The maggots of the cherry fruit fly either drop from the cherries that have been eaten to the ground or fall together with the cherries from the tree and then crawl into the ground. There they pupate and finally wait for the next year to then lay their eggs in the new cherries again as cherry fruit flies. If you want to make sure that as few cherry fruit flies as possible roam the home garden the following year, there is an easy way to ensure that.

You put a tarp or a fleece under the cherry tree so that all the falling cherries and all maggots that fall on the ground do not come into direct contact with the earth, but land on this broadly laid out underlay. Then you sweep at least once a day what has collected on the surface, throw maggots and fallen fruit into a transparent and securely closable garbage bag and leave it in the sun. The maggots die from the heat generated and the contents of the bag can be added to the compost after a few days.

Falling fruit and fallen maggots can be disposed of directly in the organic bin even more safely and with significantly less pain for the animals.

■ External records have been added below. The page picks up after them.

-- A computes pvSep on every nonempty list
theorem checkA_eq_sep (xs : List Int) (hne : xs ≠ []) :
    check_one_child_node xs = pvSep xs := by
  induction xs with
  | nil => exact absurd rfl hne
  | cons x r ih =>
      rcases eq_or_ne r [] with rfl | hr
      · simp [check_one_child_node, PySem.List.pyGet?_neg_one, pvALoop, pvSep]
      · have hlast : PySem.List.pyGet? (x :: r) (-1) = some ((x :: r).getLast (by simp)) := by
          rw [PySem.List.pyGet?_neg_one, List.getLast?_eq_some_getLast]
        have hdrop : (x :: r).dropLast = x :: r.dropLast := List.dropLast_cons_of_ne_nil hr
        have hlast2 : (x :: r).getLast (by simp) = r.getLast hr := List.getLast_cons hr
        have hrin : PySem.List.pyGet? r (-1) = some (r.getLast hr) := by
          rw [PySem.List.pyGet?_neg_one, List.getLast?_eq_some_getLast]
        -- decompose r into dropLast r ++ [getLast r]
        have hsplit : r.dropLast ++ [r.getLast hr] = r := List.dropLast_append_getLast hr
        have hmem : ∀ y : Int, y ∈ r ↔ (y ∈ (r.dropLast).reverse ∨ y = r.getLast hr) := by
          intro y
          conv_lhs => rw [← hsplit]
          simp [or_comm]
        rw [show check_one_child_node (x :: r)
              = pvALoop ((x :: r).dropLast).reverse (r.getLast hr) (r.getLast hr) by
            simp [check_one_child_node, hlast, hlast2]]
        rw [hdrop]
        simp only [List.reverse_cons]
        rw [pvALoop_append]
        have hA : pvALoop (r.dropLast).reverse (r.getLast hr) (r.getLast hr)
            = check_one_child_node r := by
          simp [check_one_child_node, hrin]
        rw [hA, ih hr]
        -- compare the two boolean conditions pointwise
        have h1 : (decide (x < ((r.dropLast).reverse).foldl min (r.getLast hr)) = true)
            ↔ ((r.all fun y => decide (x < y)) = true) := by
          rw [decide_eq_true_iff, foldl_min_lt, List.all_eq_true]
          constructor
          · rintro ⟨ha, hb⟩ y hy
            rcases (hmem y).mp hy with h | rfl
            · exact decide_eq_true (hb y h)
            · exact decide_eq_true ha
          · intro h
            refine ⟨of_decide_eq_true (h _ ((hmem _).mpr (Or.inr rfl))), fun y hy =>
              of_decide_eq_true (h y ((hmem y).mpr (Or.inl hy)))⟩
        have h2 : (decide (((r.dropLast).reverse).foldl max (r.getLast hr) < x) = true)
            ↔ ((r.all fun y => decide (y < x)) = true) := by
          rw [decide_eq_true_iff, foldl_max_gt, List.all_eq_true]
          constructor
          · rintro ⟨ha, hb⟩ y hy
            rcases (hmem y).mp hy with h | rfl
            · exact decide_eq_true (hb y h)
            · exact decide_eq_true ha
          · intro h
            refine ⟨of_decide_eq_true (h _ ((hmem _).mpr (Or.inr rfl))), fun y hy =>
              of_decide_eq_true (h y ((hmem y).mpr (Or.inl hy)))⟩
        have e1 : decide (x < ((r.dropLast).reverse).foldl min (r.getLast hr))
            = (r.all fun y => decide (x < y)) := Bool.eq_iff_iff.mpr (by simpa using h1)
        have e2 : decide (((r.dropLast).reverse).foldl max (r.getLast hr) < x)
            = (r.all fun y => decide (y < x)) := Bool.eq_iff_iff.mpr (by simpa using h2)
        rw [e1, e2]
        show (pvSep r && ((r.all fun y => decide (x < y)) || (r.all fun y => decide (y < x)))) = pvSep (x :: r)
        simp only [pvSep]
        rw [Bool.and_comm, Bool.or_comm]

In this way, the population of cherry fruit flies in your own garden is significantly reduced and next year it can be assumed that yellow traps are sufficient to prevent most cherries from becoming infected with the cherry fruit fly.

Fight infestation of the cherry fruit fly

Some cherry lovers are disgusted when they open a cherry and a maggot creeps through the flesh. Others say that this is a completely natural process and, in the end, a maggot infestation is a sign that no unnecessary chemicals are used in the garden. You don't want to eat the maggot of the cherry fruit fly anyway.

There are not many ways to get rid of cherries infested with maggots. Of course you can open the cherries, remove the maggot and the core and then eat the pitted cherry. But that is quite cumbersome.

Nehmen Take a water bath

© karepa - Fotolia.com The only real alternative is a water bath of cherries. When cherries are in cold water for more than ten minutes, they begin to absorb the water. When cherries soak up water, it is anything but pleasant for the maggot in the cherry - the result is that the maggot leaves the cherry. After a short time you will see a whole lot of small maggots swimming on the water surface. You can skim this off and throw it in the organic bin.

However, one must of course say that this method does not necessarily mean that all cherries are really free of worms or maggots. Some maggots are more stubborn than others and simply stay in the cherry. There is no real panacea here. But if you don't want to throw away the entire harvest, it's definitely worth a try. The success is more than 75 percent.

Conclusion:
If the cherry tree is infested with cherry fruit flies, that's not something you just have to put up with. There are many more ways to get rid of the cherry fruit fly and its maggots.